Cherreads

Chapter 26 - A Message That Shouldn’t Exist

Ethan didn't sleep.

Not because of the losses — losses were part of trading.

What bothered him was precision.

The trades that failed were not random.

They were intercepted.

And whoever was doing it had timing that bordered on impossible.

At 2:14 AM, the only light in Ethan's apartment came from six monitors glowing across his desk. Charts moved silently. Algorithms processed incoming data. The AI model ran simulations in the background.

Ethan leaned forward, replaying another trade.

His system had opened a short position on NASDAQ futures.

Entry time: 09:42:18.031

Three seconds later, a block order appeared — perfectly sized to absorb momentum and reverse price direction.

The result?

Stop-loss hit.

Ethan slowed the data down to tick-level playback.

Again.

Pause.

Rewind.

Again.

Each time the same pattern appeared.

His system entered…

Then the counter-order arrived.

Not a moment early.

Not a moment late.

Exactly when the trade opened.

He leaned back in his chair.

"No one can see my entries that fast."

His algorithm executed through a private broker API with randomized order fragmentation.
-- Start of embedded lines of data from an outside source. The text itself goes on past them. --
-- the index-build pairs, flattened: (genre, (event, weight)) in build order
def pvFlat (event_genres : List (String × List (String × Int))) : List (String × (String × Int)) :=
  ((PySem.Dict.ofList event_genres).items).flatMap
    (fun p => ((PySem.Dict.ofList p.2).items).map (fun q => (q.1, (p.1, q.2))))

-- the score-update pairs, flattened: (event, addend) in update order
def pvFlat2 (user_genres : List (String × Int)) (event_genres : List (String × List (String × Int))) : List (String × Int) :=
  ((PySem.Dict.ofList user_genres).items).flatMap
    (fun gp => ((pvIndexB event_genres).getD gp.1 []).map (fun ew => (ew.1, min ew.2 gp.2)))

-- a nested foldl is the foldl over the flattened pair list
theorem pv_foldl_nested {α β γ δ : Type} (l : List α) (g : α → List β) (h : α → β → γ)
    (step : δ → γ → δ) (d : δ) :
    l.foldl (fun d p => (g p).foldl (fun d q => step d (h p q)) d) d
      = (l.flatMap (fun p => (g p).map (h p))).foldl step d := by
  induction l generalizing d with
  | nil => rfl
  | cons x xs ih => simp [List.foldl_append, List.foldl_map, ih]

theorem pv_index_eq (event_genres : List (String × List (String × Int))) :
    pvIndexB event_genres
      = (pvFlat event_genres).foldl (fun d r => d.modify r.1 [] (· ++ [r.2])) PySem.Dict.empty := by
  unfold pvIndexB pvFlat
  exact pv_foldl_nested ((PySem.Dict.ofList event_genres).items)
    (fun p => (PySem.Dict.ofList p.2).items) (fun p q => (q.1, (p.1, q.2)))
    (fun d r => d.modify r.1 [] (· ++ [r.2])) PySem.Dict.empty
-- pv_equiv track=rewrite | github.com/strumberr/tetralogue-logogram | logogram_generator.py | map_input_to_output
-- ===== SOURCE A (Python) =====
-- def map_input_to_output(input_range):
--     mapping = {
--         (1, 2): 'AB',
--         (3, 4): 'CD',
--         (5, 6): 'EF',
--         (7, 8): 'GH',
--         (9, 10): 'IJ',
--         (11, 12): 'KL',
--         (13, 14): 'MN',
--         (15, 16): 'OP',
--         (17, 18): 'QR',
--         (19, 20): 'ST',
--         (21, 22): 'UV',
--         (23, 24): 'WX',
--         (25, 26): 'YZ',
--     }
--
--     for key, value in mapping.items():
--         if key[0] <= input_range <= key[1]:
--             return value
--
--     return None
-- ===== SOURCE B (Python) =====
-- LETTERS = 'ABCDEFGHIJKLMNOPQRSTUVWXYZ'
--
-- def map_input_to_output(input_range):
--     if 1 <= input_range <= 26:
--         k = (input_range + 1) // 2
--         return LETTERS[2*k - 2:2*k]
--     return None
-- ===== Notes on version B (the rewrite author's own statement) =====
-- stated objective: simpler
-- what changed: Replaces the 13-entry pair-range table scan with a closed-form index into the alphabet string: k = (n+1)//2 and a 2-character slice, guarded by 1 <= n <= 26.
import Mathlib
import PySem

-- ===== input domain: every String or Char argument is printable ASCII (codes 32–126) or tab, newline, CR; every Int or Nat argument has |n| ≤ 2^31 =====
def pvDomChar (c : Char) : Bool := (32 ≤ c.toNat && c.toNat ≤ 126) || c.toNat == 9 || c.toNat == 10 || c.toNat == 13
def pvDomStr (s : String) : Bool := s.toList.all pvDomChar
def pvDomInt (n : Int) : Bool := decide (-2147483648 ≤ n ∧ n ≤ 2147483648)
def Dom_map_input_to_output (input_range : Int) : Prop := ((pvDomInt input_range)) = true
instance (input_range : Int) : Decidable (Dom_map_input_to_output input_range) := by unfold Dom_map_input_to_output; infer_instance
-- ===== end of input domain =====

-- B replaces A's 13-entry range-table scan with a closed-form alphabet-string slice (simpler).


-- ===== PORT A =====
def map_input_to_output_loop (input_range : Int) : List ((Int × Int) × String) → Option String
  | [] => none
  | (key, value) :: rest =>
      if key.1 ≤ input_range ∧ input_range ≤ key.2 then some value
      else map_input_to_output_loop input_range rest

def map_input_to_output (input_range : Int) : Option String :=
  map_input_to_output_loop input_range
    [((1, 2), "AB"), ((3, 4), "CD"), ((5, 6), "EF"), ((7, 8), "GH"),
     ((9, 10), "IJ"), ((11, 12), "KL"), ((13, 14), "MN"), ((15, 16), "OP"),
     ((17, 18), "QR"), ((19, 20), "ST"), ((21, 22), "UV"), ((23, 24), "WX"),
     ((25, 26), "YZ")]

-- ===== PORT B =====
def pvLetters : List Char := "ABCDEFGHIJKLMNOPQRSTUVWXYZ".toList

def map_input_to_output_alt (input_range : Int) : Option String :=
  if 1 ≤ input_range ∧ input_range ≤ 26 then
    let k := PySem.Int.floordiv (input_range + 1) 2
    some (String.ofList (PySem.List.slice pvLetters (some (2*k - 2)) (some (2*k))))
  else none

-- ===== PRECONDITION & SPEC =====
def Spec_map_input_to_output (input_range : Int) (out : Option String) : Prop := out = map_input_to_output_alt input_range
instance (input_range : Int) (out : Option String) : Decidable (Spec_map_input_to_output input_range out) := by unfold Spec_map_input_to_output; infer_instance

-- ===== CLAIM (what is proved, stated in full; the proofs are below) =====
def Claim_equal_map_input_to_output : Prop := ∀ (input_range : Int), Dom_map_input_to_output input_range → Spec_map_input_to_output input_range (map_input_to_output input_range)

-- ===== LEMMAS AND PROOFS =====

-- ===== VERDICT (by name: the statement is the Claim_ definition above) =====
lemma pv_loop_none (n : Int) (L : List ((Int × Int) × String))
    (h : ∀ p ∈ L, ¬(p.1.1 ≤ n ∧ n ≤ p.1.2)) :
    map_input_to_output_loop n L = none := by
  induction L with
  | nil => rfl
  | cons a t ih =>
      rw [map_input_to_output_loop, if_neg (h a (by simp))]
      exact ih (fun p hp => h p (List.mem_cons_of_mem _ hp))

-- ===== VERDICT (by name: the statement is the Claim_ definition above) =====
theorem map_input_to_output_spec : Claim_equal_map_input_to_output := by
  intro n _hd
  unfold Spec_map_input_to_output
  by_cases h : 1 ≤ n ∧ n ≤ 26
  · obtain ⟨h1, h2⟩ := h
    interval_cases n <;> rfl
  · have ha : map_input_to_output n = none := by
      apply pv_loop_none
      intro p hp
      fin_cases hp <;> simp <;> omega
    have hb : map_input_to_output_alt n = none := by
      simp only [map_input_to_output_alt]
      rw [if_neg h]
    rw [ha, hb]
-- pv_equiv track=rewrite | github.com/krzysiekbienias/algo-dragons | mathematics/combinatory.py | exponential_growth
-- ===== SOURCE A (Python) =====
-- def exponential_growth(n, factor, days):
--     results = [n]
--     i = 1
--     while i <= days:
--         results.append(n * factor)
--         n = n * factor
--         i += 1
--     return results
-- ===== SOURCE B (Python) =====
-- from itertools import accumulate
-- from operator import mul
--
-- def exponential_growth(n, factor, days):
--     return list(accumulate([n] + [factor] * days, mul))
-- ===== Notes on version B (the rewrite author's own statement) =====
-- stated objective: idiomatic
-- what changed: Replaces the explicit while loop with index counter and mutable accumulator by building the sequence [n]+[factor]*days and folding it with itertools.accumulate(mul) in one library call.
import Mathlib
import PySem

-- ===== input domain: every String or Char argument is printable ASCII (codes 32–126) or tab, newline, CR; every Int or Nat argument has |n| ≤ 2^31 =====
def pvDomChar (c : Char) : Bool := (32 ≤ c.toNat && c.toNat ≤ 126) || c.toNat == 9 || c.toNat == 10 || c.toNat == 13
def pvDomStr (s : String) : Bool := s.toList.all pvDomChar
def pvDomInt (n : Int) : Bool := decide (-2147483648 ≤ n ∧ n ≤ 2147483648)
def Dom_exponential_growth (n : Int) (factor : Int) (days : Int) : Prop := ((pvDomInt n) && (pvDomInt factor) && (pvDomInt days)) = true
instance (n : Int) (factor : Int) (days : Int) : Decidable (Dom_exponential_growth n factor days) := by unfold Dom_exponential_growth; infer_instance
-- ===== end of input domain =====

-- B replaces A's explicit while loop and mutable accumulator by one
-- itertools.accumulate(mul) fold over [n] + [factor]*days (same multiplication order).

-- ===== PORT A =====
-- the while loop: state (results, n, i); runs while i ≤ days
def egLoop (factor : Int) (results : List Int) (n : Int) (i : Int) (days : Int) : List Int :=
  if _h : i ≤ days then
    egLoop factor (results ++ [n * factor]) (n * factor) (i + 1) days
  else results
termination_by (days + 1 - i).toNat
decreasing_by omega

def exponential_growth (n : Int) (factor : Int) (days : Int) : List Int :=
  egLoop factor [n] n 1 days

-- ===== PORT B =====
-- itertools.accumulate with operator.mul: first element as-is, then running products
def accMulGo (acc : Int) : List Int → List Int
  | [] => []
  | x :: xs => (acc * x) :: accMulGo (acc * x) xs

def pyAccumulateMul : List Int → List Int
  | [] => []
  | x :: xs => x :: accMulGo x xs

def exponential_growth_alt (n : Int) (factor : Int) (days : Int) : List Int :=
  pyAccumulateMul ([n] ++ List.replicate days.toNat factor)

-- ===== PRECONDITION & SPEC =====
def Spec_exponential_growth (n : Int) (factor : Int) (days : Int) (out : List Int) : Prop := out = exponential_growth_alt n factor days
instance (n : Int) (factor : Int) (days : Int) (out : List Int) : Decidable (Spec_exponential_growth n factor days out) := by unfold Spec_exponential_growth; infer_instance

-- ===== CLAIM (what is proved, stated in full; the proofs are below) =====
def Claim_equal_exponential_growth : Prop := ∀ (n : Int) (factor : Int) (days : Int), Dom_exponential_growth n factor days → Spec_exponential_growth n factor days (exponential_growth n factor days)

-- ===== LEMMAS AND PROOFS =====

-- the while loop appends exactly the running products of k copies of factor
theorem egLoop_eq_accMulGo (factor : Int) : ∀ (k : Nat) (res : List Int) (n i days : Int),
    (days + 1 - i).toNat = k →
    egLoop factor res n i days = res ++ accMulGo n (List.replicate k factor) := by
  intro k
  induction k with
  | zero =>
    intro res n i days hk
    rw [egLoop]
    have : ¬ i ≤ days := by omega
    simp [this, accMulGo]
  | succ k ih =>
    intro res n i days hk
    rw [egLoop]
    have h : i ≤ days := by omega
    simp only [h, dite_true]
    rw [ih (res ++ [n * factor]) (n * factor) (i + 1) days (by omega)]
    simp [accMulGo, List.replicate_succ]

-- ===== VERDICT (by name: the statement is the Claim_ definition above) =====

theorem exponential_growth_spec : Claim_equal_exponential_growth := by
  intro n factor days _
  unfold Spec_exponential_growth exponential_growth exponential_growth_alt
  rw [egLoop_eq_accMulGo factor days.toNat [n] n 1 days (by omega)]
  simp [pyAccumulateMul]
-- pv_equiv track=rewrite | github.com/ivansbob/1solana-coin-signal-engine | utils/bundle_contract_fields.py | _copy_fields
-- ===== SOURCE A (Python) =====
-- from typing import Any
--
-- def _copy_fields(fields: list[str], source: dict[str, Any], fallback: dict[str, Any]) -> dict[str, Any]:
--     output: dict[str, Any] = {}
--     for field in fields:
--         if field in source:
--             output[field] = source.get(field)
--         else:
--             output[field] = fallback.get(field)
--     return output
-- ===== SOURCE B (Python) =====
-- def _copy_fields(fields, source, fallback):
--     # Staged passes: fill everything from fallback first, then overwrite from
--     # source by scanning source's items (only keys that were requested).
--     output = {f: fallback.get(f) for f in fields}
--     wanted = set(output)
--     for k, v in source.items():
--         if k in wanted:
--             output[k] = v
--     return output
-- ===== Notes on version B (the rewrite author's own statement) =====
-- stated objective: alternative
-- what changed: B removes A's per-field membership branch between the two dicts: it first fills the whole output from fallback in one pass over fields, then scans source.items() once, overwriting the requested keys, so source is traversed as data instead of being probed per field.
-- outside the precondition, e.g. on _copy_fields(['x'], {}, {}): A returns {'x': None}, B returns {'x': None}
import Mathlib
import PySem

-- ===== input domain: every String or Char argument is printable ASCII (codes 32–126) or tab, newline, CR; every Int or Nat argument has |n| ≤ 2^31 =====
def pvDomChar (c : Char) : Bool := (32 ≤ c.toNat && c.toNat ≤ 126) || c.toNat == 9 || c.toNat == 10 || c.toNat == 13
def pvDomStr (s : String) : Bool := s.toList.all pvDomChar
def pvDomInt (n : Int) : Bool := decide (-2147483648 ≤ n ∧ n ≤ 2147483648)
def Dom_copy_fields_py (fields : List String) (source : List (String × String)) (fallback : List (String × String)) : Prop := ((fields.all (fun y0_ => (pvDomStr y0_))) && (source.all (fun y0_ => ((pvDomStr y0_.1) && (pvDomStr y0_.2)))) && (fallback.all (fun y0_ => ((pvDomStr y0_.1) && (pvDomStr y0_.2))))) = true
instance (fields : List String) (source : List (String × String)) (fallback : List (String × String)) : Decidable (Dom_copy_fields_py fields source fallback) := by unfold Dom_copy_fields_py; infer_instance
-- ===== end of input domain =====

-- B fills the output from fallback in one pass over fields, then scans source's items once,
-- overwriting the requested keys — no per-field membership branch between the two dicts (alternative).


-- ===== PORT A =====
-- output = {}; for field in fields: output[field] = source.get(field) if field in source else fallback.get(field)
-- (under Pre_ every looked-up key is present in the chosen dict, so the `.getD ""` default is never the result)
def copy_fields_py (fields : List String) (source : List (String × String)) (fallback : List (String × String)) : List (String × String) :=
  let src : PySem.Dict String String := PySem.Dict.ofList source
  let fb : PySem.Dict String String := PySem.Dict.ofList fallback
  (fields.foldl
    (fun (output : PySem.Dict String String) field =>
      if src.contains field then output.insert field (src.getD field "")
      else output.insert field (fb.getD field ""))
    PySem.Dict.empty).items

-- ===== PORT B =====
-- output = {f: fallback.get(f) for f in fields}; wanted = set(output);
-- for k, v in source.items(): if k in wanted: output[k] = v;  return output
def copy_fields_py_alt (fields : List String) (source : List (String × String)) (fallback : List (String × String)) : List (String × String) :=
  let fb : PySem.Dict String String := PySem.Dict.ofList fallback
  let output0 : PySem.Dict String String :=
    fields.foldl (fun (o : PySem.Dict String String) f => o.insert f (fb.getD f "")) PySem.Dict.empty
  let wanted : PySem.Set String := PySem.Set.ofList output0.keys
  ((PySem.Dict.ofList source).items.foldl
    (fun (o : PySem.Dict String String) kv =>
      if PySem.Set.contains wanted kv.1 then o.insert kv.1 kv.2 else o)
    output0).items

-- ===== PRECONDITION & SPEC =====
-- Pre_ excludes inputs where some requested field is in neither dict: there the Python (A and B alike)
-- stores None for it, a value the ports' String-valued result type cannot represent — a port-type
-- limitation, not a behavioural difference between A and B.
def Pre_copy_fields_py (fields : List String) (source : List (String × String)) (fallback : List (String × String)) : Prop :=
  (fields.all (fun f => source.any (fun p => p.1 == f) || fallback.any (fun p => p.1 == f))) = true
instance (fields : List String) (source : List (String × String)) (fallback : List (String × String)) : Decidable (Pre_copy_fields_py fields source fallback) := by unfold Pre_copy_fields_py; infer_instance
def pvWitness_copy_fields_py : List String × (List (String × String)) × (List (String × String)) :=
  (["a", "b"], [("a", "1")], [("b", "2")])
def Spec_copy_fields_py (fields : List String) (source : List (String × String)) (fallback : List (String × String)) (out : List (String × String)) : Prop := out = copy_fields_py_alt fields source fallback
instance (fields : List String) (source : List (String × String)) (fallback : List (String × String)) (out : List (String × String)) : Decidable (Spec_copy_fields_py fields source fallback out) := by unfold Spec_copy_fields_py; infer_instance

-- ===== CLAIM (what is proved, stated in full; the proofs are below) =====
def Claim_equal_copy_fields_py : Prop := ∀ (fields : List String) (source : List (String × String)) (fallback : List (String × String)), Dom_copy_fields_py fields source fallback → Pre_copy_fields_py fields source fallback → Spec_copy_fields_py fields source fallback (copy_fields_py fields source fallback)

-- ===== LEMMAS AND PROOFS =====

-- B's first pass: lookup in a foldl of unconditional inserts whose value depends only on the key.
theorem get?_foldl_insert_fun (g : String → String) :
    ∀ (l : List String) (d : PySem.Dict String String) (k : String),
      (l.foldl (fun o x => o.insert x (g x)) d).get? k
        = if k ∈ l then some (g k) else d.get? k := by
  intro l
  induction l with
  | nil => simp
  | cons a t ih =>
    intro d k
    simp only [List.foldl_cons, ih, List.mem_cons]
    by_cases ht : k ∈ t
    · simp [ht]
    · by_cases hk : k = a
      · subst hk; simp [ht, PySem.Dict.get?_insert_self]
      · simp [ht, hk, PySem.Dict.get?_insert_of_ne _ _ hk]

-- B's second pass: a conditional-overwrite scan of an assoc list with distinct keys behaves as
-- "first try that list (when the key is wanted), else the accumulator".
theorem get?_foldl_cond_insert (wanted : PySem.Set String) :
    ∀ (l : List (String × String)), (l.map Prod.fst).Nodup →
      ∀ (d : PySem.Dict String String) (k : String),
      (l.foldl (fun o kv => if PySem.Set.contains wanted kv.1 then o.insert kv.1 kv.2 else o) d).get? k
        = if PySem.Set.contains wanted k
          then ((PySem.Dict.mk l).get? k).or (d.get? k)
          else d.get? k := by
  intro l
  induction l with
  | nil =>
    intro _ d k
    simp only [List.foldl_nil]
    by_cases hw : PySem.Set.contains wanted k = true
    · rw [if_pos hw]
      have : (PySem.Dict.mk ([] : List (String × String))).get? k = none :=
        PySem.Dict.get?_empty k
      rw [this, Option.none_or]
    · rw [if_neg hw]
  | cons a t ih =>
    intro hnd d k
    have hnd' : (t.map Prod.fst).Nodup := (List.nodup_cons.mp hnd).2
    have ha : a.1 ∉ t.map Prod.fst := (List.nodup_cons.mp hnd).1
    have htnone : (PySem.Dict.mk t).get? a.1 = none := by
      rw [PySem.Dict.get?_eq_none_iff_not_mem_keys]
      simpa [PySem.Dict.keys] using ha
    simp only [List.foldl_cons]
    rw [ih hnd']
    by_cases hk : k = a.1
    · subst hk
      by_cases hw : PySem.Set.contains wanted a.1 = true
      · rw [if_pos hw, if_pos hw, if_pos hw, htnone, Option.none_or,
            PySem.Dict.get?_insert_self, PySem.Dict.get?_mk_cons]
        simp
      · rw [if_neg hw, if_neg hw, if_neg hw]
    · have hne : (a.1 == k) = false := by simp [Ne.symm hk]
      have hstep : (if PySem.Set.contains wanted a.1 then d.insert a.1 a.2 else d).get? k
          = d.get? k := by
        by_cases hw : PySem.Set.contains wanted a.1 = true
        · rw [if_pos hw, PySem.Dict.get?_insert_of_ne _ _ hk]
        · rw [if_neg hw]
      rw [hstep, PySem.Dict.get?_mk_cons]
      simp [hne]

-- B's second pass never adds a key: it only overwrites keys already present (wanted ⊆ d.keys).
theorem keys_foldl_cond_insert (wanted : PySem.Set String) :
    ∀ (l : List (String × String)) (d : PySem.Dict String String),
      (∀ k, PySem.Set.contains wanted k = true → d.contains k = true) →
      (l.foldl (fun o kv => if PySem.Set.contains wanted kv.1 then o.insert kv.1 kv.2 else o) d).keys
        = d.keys := by
  intro l
  induction l with
  | nil => intro d _; rfl
  | cons a t ih =>
    intro d h
    simp only [List.foldl_cons]
    by_cases hw : PySem.Set.contains wanted a.1
    · rw [if_pos hw]
      have hc : d.contains a.1 = true := h a.1 hw
      rw [ih (d.insert a.1 a.2) (fun k hk => by
            rw [PySem.Dict.contains_insert]; simp [h k hk]),
          PySem.Dict.keys_insert_of_contains _ _ hc]
    · rw [if_neg hw]; exact ih d h

-- ===== VERDICT (by name: the statement is the Claim_ definition above) =====
theorem copy_fields_py_spec : Claim_equal_copy_fields_py := by
  intro fields source fallback _ _
  unfold Spec_copy_fields_py copy_fields_py copy_fields_py_alt
  dsimp only
  set src : PySem.Dict String String := PySem.Dict.ofList source with hsrc
  set fb : PySem.Dict String String := PySem.Dict.ofList fallback with hfb
  -- A's loop, rewritten so the insert value is computed before the insert
  have hA : (fields.foldl
      (fun (output : PySem.Dict String String) field =>
        if src.contains field then output.insert field (src.getD field "")
        else output.insert field (fb.getD field "")) PySem.Dict.empty)
      = fields.foldl (fun (o : PySem.Dict String String) f =>
          o.insert f (if src.contains f then src.getD f "" else fb.getD f "")) PySem.Dict.empty := by
    congr 1
    funext o f
    by_cases h : src.contains f <;> simp [h]
  rw [hA]
  set DA : PySem.Dict String String :=
    fields.foldl (fun (o : PySem.Dict String String) f =>
      o.insert f (if src.contains f then src.getD f "" else fb.getD f "")) PySem.Dict.empty with hDA
  set O0 : PySem.Dict String String :=
    fields.foldl (fun (o : PySem.Dict String String) f => o.insert f (fb.getD f "")) PySem.Dict.empty
    with hO0
  set wanted : PySem.Set String := PySem.Set.ofList O0.keys with hwanted
  set DB : PySem.Dict String String :=
    (PySem.Dict.ofList source).items.foldl
      (fun (o : PySem.Dict String String) kv =>
        if PySem.Set.contains wanted kv.1 then o.insert kv.1 kv.2 else o) O0 with hDB
  -- keys
  have hO0nd : O0.keys.Nodup := PySem.Dict.nodup_keys_foldl_insert _ _ _ PySem.Dict.nodup_keys_empty
  have hDAnd : DA.keys.Nodup := PySem.Dict.nodup_keys_foldl_insert _ _ _ PySem.Dict.nodup_keys_empty
  have hwmem : ∀ k, PySem.Set.contains wanted k = true ↔ k ∈ O0.keys := by
    intro k
    rw [hwanted]
    constructor
    · intro h
      have : k ∈ PySem.Set.ofList O0.keys := by
        simpa [PySem.Set.contains] using h
      exact (PySem.Set.mem_ofList _ _).mp this
    · intro h
      simpa [PySem.Set.contains] using (PySem.Set.mem_ofList _ _).mpr h
  have hDBkeys : DB.keys = O0.keys := by
    rw [hDB]
    exact keys_foldl_cond_insert wanted _ O0
      (fun k hk => (PySem.Dict.contains_iff_mem_keys _ _).mpr ((hwmem k).mp hk))
  have hDBnd : DB.keys.Nodup := by rw [hDBkeys]; exact hO0nd
  have hkeysO0 : O0.keys = PySem.Set.update (PySem.Dict.empty : PySem.Dict String String).keys fields := by
    rw [hO0]; exact PySem.Dict.keys_foldl_insert _ _ _
  have hkeysDA : DA.keys = O0.keys := by
    rw [hDA, hkeysO0]; exact PySem.Dict.keys_foldl_insert _ _ _
  have hmemfields : ∀ k, k ∈ O0.keys ↔ k ∈ fields := by
    intro k
    rw [hkeysO0]
    constructor
    · intro h; rcases (PySem.Set.mem_update _ _ _).mp h with h | h
      · simp [PySem.Dict.keys_empty] at h
      · exact h
    · intro h; exact (PySem.Set.mem_update _ _ _).mpr (Or.inr h)
  -- per-key agreement on the common key set
  have hget : ∀ k ∈ O0.keys, DA.getD k "" = DB.getD k "" := by
    intro k hk
    have hkf : k ∈ fields := (hmemfields k).mp hk
    have hDAget : DA.get? k = some (if src.contains k then src.getD k "" else fb.getD k "") := by
      rw [hDA, get?_foldl_insert_fun _ fields _ k, if_pos hkf]
    have hO0get : O0.get? k = some (fb.getD k "") := by
      rw [hO0, get?_foldl_insert_fun _ fields _ k, if_pos hkf]
    have hsnd : (src.items.map Prod.fst).Nodup := by
      have := PySem.Dict.nodup_keys_ofList (ps := source) (κ := String) (ν := String)
      simpa [PySem.Dict.keys, hsrc] using this
    have hDBget : DB.get? k = (src.get? k).or (O0.get? k) := by
      rw [hDB, get?_foldl_cond_insert wanted src.items hsnd O0 k,
          if_pos ((hwmem k).mpr hk)]
    have hDB' : DB.get? k = some (if src.contains k then src.getD k "" else fb.getD k "") := by
      rw [hDBget, hO0get]
      rcases h : src.get? k with _ | v
      · have hc : src.contains k = false := by
          rw [PySem.Dict.contains_eq_isSome_get?, h]; rfl
        simp [hc]
      · have hc : src.contains k = true := by
          rw [PySem.Dict.contains_eq_isSome_get?, h]; rfl
        simp [hc, PySem.Dict.getD_eq_get?_getD, h]
    rw [PySem.Dict.getD_eq_get?_getD, PySem.Dict.getD_eq_get?_getD, hDAget, hDB']
  -- items equality
  have : DA.items = DB.items := by
    rw [PySem.Dict.items_eq_map_keys DA hDAnd "", PySem.Dict.items_eq_map_keys DB hDBnd "",
        hkeysDA, hDBkeys]
    exact List.map_congr_left (fun k hk => by rw [hget k hk])
  exact this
To the market, his trade shouldn't look like a signal — it looked like scattered liquidity.

Unless…

Someone wasn't watching the market.

Someone was watching him.

Ethan shook his head.

Impossible.

His system was offline except for market feeds.

No external connections.

No remote access.

No cloud.

Nothing.

Still, the pattern continued.

At 3:07 AM, Ethan decided to test something.

He modified the algorithm.

Instead of placing real trades, the system would generate ghost entries — signals that looked identical to real trades but never actually executed.

If someone was watching his behavior…

they might react.

He activated the test.

Five minutes later, the first signal appeared.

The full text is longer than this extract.